Moreover, numerous museums and historical sites are also accessible without charge. Regardless, the average home price in Washington, D.C. stands at $1,200,000. The average apartment costs $3,320 per month, which is $1,851 per month more than the U.S. average.
3. Brooklyn, New York
Technically, Brooklyn is one of the five municipalities that make up New York City, but over the past few decades, it has become a metropolis in its own right. If Brooklyn were an independent metropolis, its population would be comparable to that of Chicago, the nation’s third-largest city.
Brooklyn was once considered a viable option for those who could not afford to reside in Manhattan. Not any longer. Expenses associated with housing, such as rents and mortgages, are nearly four times the national average.

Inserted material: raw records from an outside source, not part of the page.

def movies_between_actors (data : (List (Int × List Int)) × (List (Int × List Int))) (actor_id_1 : Int) (actor_id_2 : Int) : Option (List Int) :=
  let useful := PySem.Dict.ofList data.1
  let md := PySem.Dict.ofList data.2
  -- BFS(data, actor_id_1, goal_function = (· == actor_id_2)); the up-front goal check is
  -- `if goal_function(start_point): return [start_point]`
  let atoa : Option (List Int) :=
    if actor_id_1 = actor_id_2 then some [actor_id_1]
    else pvABfs useful actor_id_2 (useful.values.foldl (fun n l => n + l.length) 2)
      [actor_id_1] 0 (PySem.Dict.ofList [(actor_id_1, none)])
  match atoa with
  | none => none
  | some path =>
    -- for i in range(len(path)-1): for movie in movie_data: if both in movie_data[movie]: append
    some ((PySem.List.pyRange 0 (PySem.List.len path - 1) 1).foldl (fun seq i =>
      md.keys.foldl (fun seq m =>
        if PySem.List.pyGetD path i 0 ∈ md.getD m [] ∧ PySem.List.pyGetD path (i+1) 0 ∈ md.getD m []
        then seq ++ [m] else seq) seq) [])

-- ===== PORT B =====
-- `_chain(parent, u): p = parent[u]; if p is None: return [u]; return _chain(parent, p) + [u]`
-- (fuel bounds the recursion depth; getD is exact: every call is on a key of `parent`)
def pvBChain (p : PySem.Dict Int (Option Int)) : Nat → Int → List Int
  | 0, u => [u]
  | f+1, u =>
    match p.getD u none with
    | none => [u]
    | some q => pvBChain p f q ++ [u]

-- `while pending: u = pending.pop(0); ns = adjacency.get(u, ()); if goal in ns: return
--  _chain(parent, u) + [goal]; for v in ns: if v not in parent: parent[v] = u; pending.append(v)`
-- (one fuel unit per popped node; the caller's fuel exceeds any possible number of pops)
def pvBBfs (adj : PySem.Dict Int (List Int)) (goal : Int) :
    Nat → List Int → PySem.Dict Int (Option Int) → Option (List Int)
  | 0, _, _ => none
  | _+1, [], _ => none
  | f+1, u :: rest, p =>
    let ns := adj.getD u []
    if goal ∈ ns then some (pvBChain p p.items.length u ++ [goal])
    else
      let s := ns.foldl (fun s v =>
        if s.2.contains v then s else (s.1 ++ [v], s.2.insert v (some u))) (rest, p)
      pvBBfs adj goal f s.1 s.2

-- _actor_path(adjacency, start, goal)
def pvBBfsPath (adj : PySem.Dict Int (List Int)) (start goal : Int) (fuel : Nat) : Option (List Int) :=
  if goal = start then some [start]
  else pvBBfs adj goal fuel [start] (PySem.Dict.ofList [(start, none)])

def movies_between_actors_alt (data : (List (Int × List Int)) × (List (Int × List Int))) (actor_id_1 : Int) (actor_id_2 : Int) : Option (List Int) :=
  let adjacency := PySem.Dict.ofList data.1
  let md := PySem.Dict.ofList data.2
  -- films_of: for movie, cast in movie_data.items(): for actor in cast: setdefault-append
  -- (cast is a Python set: iterate its distinct elements)
  let filmsOf := md.items.foldl (fun d mc =>
    (PySem.Set.ofList mc.2).foldl (fun d a => d.modify a ([] : List Int) (fun l => l ++ [mc.1])) d)
    PySem.Dict.empty
  match pvBBfsPath adjacency actor_id_1 actor_id_2 (adjacency.values.foldl (fun n l => n + l.length) 2) with
  | none => none
  | some path =>
    -- for a, b in zip(path, path[1:]): films += [m for m in films_of.get(a, []) if b in movie_data[m]]
    some ((path.zip (path.drop 1)).foldl (fun films ab =>
      films ++ (filmsOf.getD ab.1 []).filter (fun m => decide (ab.2 ∈ md.getD m []))) [])

-- ===== PRECONDITION & SPEC =====
def Spec_movies_between_actors (data : (List (Int × List Int)) × (List (Int × List Int))) (actor_id_1 : Int) (actor_id_2 : Int) (out : Option (List Int)) : Prop := out = movies_between_actors_alt data actor_id_1 actor_id_2
instance (data : (List (Int × List Int)) × (List (Int × List Int))) (actor_id_1 : Int) (actor_id_2 : Int) (out : Option (List Int)) : Decidable (Spec_movies_between_actors data actor_id_1 actor_id_2 out) := by unfold Spec_movies_between_actors; infer_instance

-- ===== CLAIM (what is proved, stated in full; the proofs are below) =====
def Claim_equal_movies_between_actors : Prop := ∀ (data : (List (Int × List Int)) × (List (Int × List Int))) (actor_id_1 : Int) (actor_id_2 : Int), Dom_movies_between_actors data actor_id_1 actor_id_2 → Spec_movies_between_actors data actor_id_1 actor_id_2 (movies_between_actors data actor_id_1 actor_id_2)

-- ===== LEMMAS AND PROOFS =====

-- the parents dictionary built by the BFS: every stored parent is an EARLIER key
def pvInv (p : PySem.Dict Int (Option Int)) : Prop :=
  ∀ k q, p.getD k none = some q → q ∈ p.keys ∧ p.keys.idxOf q < p.keys.idxOf k

-- the shared queue/parents step (the literal fold body of both ports' neighbour loop)
def pvStep (cur : Int) (s : List Int × PySem.Dict Int (Option Int)) (v : Int) :
    List Int × PySem.Dict Int (Option Int) :=
  if s.2.contains v then s else (s.1 ++ [v], s.2.insert v (some cur))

Despite this, the median household income in Brooklyn is lower than the national average. It is also nearly $17,000 less than Manhattan’s median household income.
Thankfully, not everything in Brooklyn is exorbitantly priced. The cost of healthcare and utilities is roughly 6 percent higher than the national average. And transportation costs are only 14% higher than the national average. However, groceries and other products and services are approximately 25 percent more expensive than their U.S. average.

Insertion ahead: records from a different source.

-- pv_equiv track=rewrite | github.com/tranhocphuc/Bachelor-Engineering-Thesis | utils/peaks_util.py | get_echo_peaks
-- ===== SOURCE A (Python) =====
-- def get_echo_peaks(peaks, window_size=1024, echo_left_size=256):
-- # Anuj's code:
-- #     prev_value = peaks[0] #old
-- #     echos = []
-- #     if peaks[0] > echo_left_size:
-- #         echos.append(peaks[0])
-- #     # if peaks[-1] < echo_right_size
-- #     for i in peaks:
-- #         if len(echos):
-- #             if i - prev_value - echo_left_size > window_size:
-- #                 prev_value = i
-- #                 echos.append(i)
--
-- # #My modification:
--     echos = []
--     for peak in peaks:
--         prev_value = peak
--         if prev_value > echo_left_size:
--             echos.append(prev_value)
--             break
--     for new_peak in peaks:
--         if len(echos):
--             if new_peak - prev_value > window_size:
--                 prev_value = new_peak
--                 echos.append(new_peak)
--     return echos
-- ===== SOURCE B (Python) =====
-- def get_echo_peaks(peaks, window_size=1024, echo_left_size=256):
--     # scan-then-filter decomposition:
--     # 1) collect qualifying peaks once; the first is the seed echo,
--     # 2) one scan computes, for every position, the running "previous selected
--     #    value" in force BEFORE that peak is considered,
--     # 3) the result is assembled declaratively by filtering peaks against that
--     #    precomputed prev-sequence.
--     firsts = [p for p in peaks if p > echo_left_size]
--     if not firsts:
--         return []
--     seed = firsts[0]
--     prevs = []
--     prev = seed
--     for p in peaks:
--         prevs.append(prev)
--         if p - prev > window_size:
--             prev = p
--     return [seed] + [p for p, q in zip(peaks, prevs) if p - q > window_size]
-- ===== Notes on version B (the rewrite author's own statement) =====
-- stated objective: alternative
-- what changed: A's break-out search loop and len(echos)-gated append loop are replaced by a filter/scan/filter pipeline: one comprehension collects qualifying peaks (its head is the seed), one scan precomputes the running previous-selected-value in force before each position, and the result is assembled by filtering the zipped (peak, prev) pairs instead of appending inside a stateful loop.
import Mathlib
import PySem

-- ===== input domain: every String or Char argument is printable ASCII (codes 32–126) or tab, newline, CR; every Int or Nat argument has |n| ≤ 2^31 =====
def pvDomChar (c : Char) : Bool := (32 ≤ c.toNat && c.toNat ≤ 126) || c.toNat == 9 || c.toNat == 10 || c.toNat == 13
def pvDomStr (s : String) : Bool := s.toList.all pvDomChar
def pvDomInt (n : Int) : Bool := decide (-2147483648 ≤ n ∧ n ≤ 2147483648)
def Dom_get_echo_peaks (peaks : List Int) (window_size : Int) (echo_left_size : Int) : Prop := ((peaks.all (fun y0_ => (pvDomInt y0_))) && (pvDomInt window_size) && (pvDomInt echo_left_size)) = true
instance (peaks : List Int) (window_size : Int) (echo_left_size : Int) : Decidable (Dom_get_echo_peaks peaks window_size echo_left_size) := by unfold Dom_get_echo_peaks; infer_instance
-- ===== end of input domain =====

-- B replaces A's two imperative gated loops by a filter/scan/filter pipeline: collect the
-- qualifying peaks, precompute the running previous-selected-value sequence in one scan,
-- then assemble the result declaratively (objective: alternative); values proved equal on
-- all inputs.

-- ===== PORT A =====
-- A's first loop: prev_value := peak; if prev_value > echo_left_size, append it and break.
-- Returns the appended peak, or none if the loop ends without appending (then echos = []
-- and the second loop's `if len(echos)` gate never fires, so prev_value is never read).
def pvLoop1A : List Int → Int → Option Int
  | [], _ => none
  | peak :: rest, echo_left_size =>
      if peak > echo_left_size then some peak else pvLoop1A rest echo_left_size

def get_echo_peaks (peaks : List Int) (window_size : Int) (echo_left_size : Int) : List Int :=
  match pvLoop1A peaks echo_left_size with
  | none => []   -- echos stays []; the len(echos) gate blocks every second-loop iteration
  | some f =>
      -- second loop over ALL of peaks with state (echos, prev_value), keeping the
      -- `if len(echos)` gate exactly as in the Python
      (peaks.foldl
        (fun (st : List Int × Int) new_peak =>
          if st.1.length ≠ 0 then
            if new_peak - st.2 > window_size then (st.1 ++ [new_peak], new_peak) else st
          else st)
        ([f], f)).1

-- ===== PORT B =====
def get_echo_peaks_alt (peaks : List Int) (window_size : Int) (echo_left_size : Int) : List Int :=
  match peaks.filter (fun p => decide (p > echo_left_size)) with   -- the `firsts` comprehension
  | [] => []
  | seed :: _ =>
      -- the scan loop: appends the prev in force before each peak, then updates prev
      let prevs := (peaks.foldl
        (fun (st : List Int × Int) p =>
          (st.1 ++ [st.2], if p - st.2 > window_size then p else st.2))
        ([], seed)).1
      -- [seed] + the zip/filter comprehension
      seed :: (((peaks.zip prevs).filter (fun pq => decide (pq.1 - pq.2 > window_size))).map Prod.fst)

-- ===== PRECONDITION & SPEC =====
def Spec_get_echo_peaks (peaks : List Int) (window_size : Int) (echo_left_size : Int) (out : List Int) : Prop := out = get_echo_peaks_alt peaks window_size echo_left_size
instance (peaks : List Int) (window_size : Int) (echo_left_size : Int) (out : List Int) : Decidable (Spec_get_echo_peaks peaks window_size echo_left_size out) := by unfold Spec_get_echo_peaks; infer_instance

-- ===== CLAIM (what is proved, stated in full; the proofs are below) =====
def Claim_equal_get_echo_peaks : Prop := ∀ (peaks : List Int) (window_size : Int) (echo_left_size : Int), Dom_get_echo_peaks peaks window_size echo_left_size → Spec_get_echo_peaks peaks window_size echo_left_size (get_echo_peaks peaks window_size echo_left_size)

-- ===== LEMMAS AND PROOFS =====

-- A's break-out first loop returns exactly the head of B's `firsts` filter
theorem pvLoop1A_eq_filter_head (peaks : List Int) (e : Int) :
    pvLoop1A peaks e = (peaks.filter (fun p => decide (p > e))).head? := by
  induction peaks with
  | nil => rfl
  | cons p rest ih =>
      simp only [pvLoop1A, List.filter_cons]
      by_cases h : p > e <;> simp [h, ih]

-- the prev-sequence B's scan loop computes, as a structural recursion
def prevsOf (window_size : Int) : Int → List Int → List Int
  | _, [] => []
  | prev, p :: rest =>
      prev :: prevsOf window_size (if p - prev > window_size then p else prev) rest

-- B's append-accumulating scan equals prevsOf
theorem scan_eq_prevsOf (window_size : Int) (peaks : List Int) :
    ∀ (pre : List Int) (prev : Int),
    (peaks.foldl
        (fun (st : List Int × Int) p =>
          (st.1 ++ [st.2], if p - st.2 > window_size then p else st.2))
        (pre, prev)).1 = pre ++ prevsOf window_size prev peaks := by
  induction peaks with
  | nil => intro pre prev; simp [prevsOf]
  | cons p rest ih =>
      intro pre prev
      simp only [List.foldl_cons, prevsOf]
      rw [ih]
      simp

-- A's gated second loop equals the zip/filter of B against the prev-sequence
theorem foldA_eq_zip_filter (window_size : Int) (peaks : List Int) :
    ∀ (acc : List Int) (prev : Int), acc ≠ [] →
    (peaks.foldl
        (fun (st : List Int × Int) new_peak =>
          if st.1.length ≠ 0 then
            if new_peak - st.2 > window_size then (st.1 ++ [new_peak], new_peak) else st
          else st)
        (acc, prev)).1
      = acc ++ (((peaks.zip (prevsOf window_size prev peaks)).filter
          (fun pq => decide (pq.1 - pq.2 > window_size))).map Prod.fst) := by
  induction peaks with
  | nil => intro acc prev _; simp
  | cons p rest ih =>
      intro acc prev hne
      have hlen : acc.length ≠ 0 := by simpa [List.length_eq_zero_iff] using hne
      simp only [List.foldl_cons, prevsOf, List.zip_cons_cons, List.filter_cons]
      rw [if_pos hlen]
      by_cases h : p - prev > window_size
      · rw [if_pos h]
        simp only [h, decide_true, if_pos, List.map_cons]
        rw [ih (acc ++ [p]) p (by simp)]
        simp [h]
      · rw [if_neg h]
        rw [ih acc prev hne]
        simp [h]

-- ===== VERDICT (by name: the statement is the Claim_ definition above) =====
theorem get_echo_peaks_spec : Claim_equal_get_echo_peaks := by
  intro peaks window_size echo_left_size _
  unfold Spec_get_echo_peaks get_echo_peaks get_echo_peaks_alt
  rw [pvLoop1A_eq_filter_head]
  cases h : peaks.filter (fun p => decide (p > echo_left_size)) with
  | nil => simp [h]
  | cons seed rest =>
      simp only [h, List.head?_cons]
      rw [foldA_eq_zip_filter window_size peaks [seed] seed (by simp),
          scan_eq_prevsOf window_size peaks [] seed]
      simp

The fact that New York is one of the least tax-friendly states for both retirees and middle-class families is a financial burden for Brooklyn residents.

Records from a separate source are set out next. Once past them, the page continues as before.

-- pv_equiv track=rewrite | github.com/g0k4yy/regex-generator | regex_generator.py | _limitAndSortPatterns
-- ===== SOURCE A (Python) =====
-- def _limitAndSortPatterns(variations):
--     """Sort patterns by category priority and limit to prevent UI issues"""
--
--     # Sort by category priority
--     priority = {'recommended': 0, 'type': 1, 'default': 2}
--     sorted_variations = sorted(variations, key=lambda x: priority.get(x.get('category', 'default'), 3))
--
--     # Limit total patterns to prevent dropdown performance issues
--     # Keep top patterns from each category
--     MAX_TOTAL_PATTERNS = 30  # Reasonable limit for dropdown
--
--     if len(sorted_variations) > MAX_TOTAL_PATTERNS:
--         # Keep more recommended and type patterns, fewer default
--         recommended = [v for v in sorted_variations if v.get('category') == 'recommended']
--         type_patterns = [v for v in sorted_variations if v.get('category') == 'type']
--         default_patterns = [v for v in sorted_variations if v.get('category') == 'default']
--
--         # Allocate space: recommended (all), type (up to 10), default (fill remaining)
--         result = []
--         result.extend(recommended)  # Keep all recommended
--         result.extend(type_patterns[:10])  # Keep up to 10 type patterns
--
--         remaining_space = MAX_TOTAL_PATTERNS - len(result)
--         if remaining_space > 0:
--             result.extend(default_patterns[:remaining_space])  # Fill with defaults
--
--         return result
--
--     return sorted_variations
-- ===== SOURCE B (Python) =====
-- def _limitAndSortPatterns(variations):
--     """Select patterns without a comparison sort: bucket by category priority,
--     or (over the cap) pick categories directly with per-category quotas."""
--     MAX_TOTAL_PATTERNS = 30
--     if len(variations) <= MAX_TOTAL_PATTERNS:
--         # stable bucket sort by category priority
--         priority = {'recommended': 0, 'type': 1, 'default': 2}
--         buckets = [[], [], [], []]
--         for v in variations:
--             buckets[priority.get(v.get('category', 'default'), 3)].append(v)
--         return [v for b in buckets for v in b]
--     # over the cap: all recommended, up to 10 type, fill the rest with default
--     recommended = [v for v in variations if v.get('category') == 'recommended']
--     type_patterns = [v for v in variations if v.get('category') == 'type'][:10]
--     head = recommended + type_patterns
--     space = MAX_TOTAL_PATTERNS - len(head)
--     defaults = [v for v in variations if v.get('category') == 'default'][:max(space, 0)]
--     return head + defaults
-- ===== Notes on version B (the rewrite author's own statement) =====
-- stated objective: alternative
-- what changed: Replaces sort-by-priority-then-three-filter-passes over the sorted list by a branch on the cap: a stable one-pass bucket sort when under the cap, and direct per-category quota selection from the original list when over it.
import Mathlib
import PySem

2. San Francisco, California
San Francisco’s living costs are among the nation’s highest as a result of years of unrelenting growth fueled by well-compensated tech employees, meaning that even those with hefty incomes may struggle to make ends meet.
Aspiring landowners face a seemingly insurmountable obstacle in the exorbitant cost of homes. According to C2ER’s cost of living index, the average property price in San Francisco is a staggering $1.5 million, and the median home value is by far the highest among the 11 most expensive U.S. cities to live in.
Renters fare a little better. The average monthly apartment rent in San Francisco is $3,585. That is 2,600 percent of the national average. In fact, housing-related expenses in San Francisco are four times higher than the national average.
And the exorbitant expenses do not end there. Food, utilities, healthcare, and transportation costs are all 30% to almost 40% higher than the average American’s budget. Even miscellaneous products and services cost nearly a quarter more than the national average.
1. Honolulu, Hawaii
To enjoy the benefits of living in such a remote Pacific paradise, Honolulu residents pay more for almost everything than they would on the mainland, and it’s easy to see why. The majority of products sold in Hawaii must arrive by ship or plane, which significantly raises prices.
C2ER found that Honolulu has the most expensive consumables of the 265 urban areas surveyed. For instance, milk and bananas are nearly twice as expensive as the national average, whereas potatoes are approximately three times more costly. Overall, a journey to the supermarket is 50 percent more expensive than it would be on the mainland.
Bills also consume a large portion of people’s paychecks. Utilities are 41% more expensive than on the U.S. mainland. Transportation is 25% more costly, and healthcare is up to 18% more expensive for locals.
However, housing remains the largest income-eating expense. In Honolulu, housing-related expenses are more than three times the national average. Incredibly, the average residence costs $1.6 million.
Financially speaking, residents do receive at least one vacation. Hawaii is one of the states that are most tax-friendly for middle-class families and for retirees.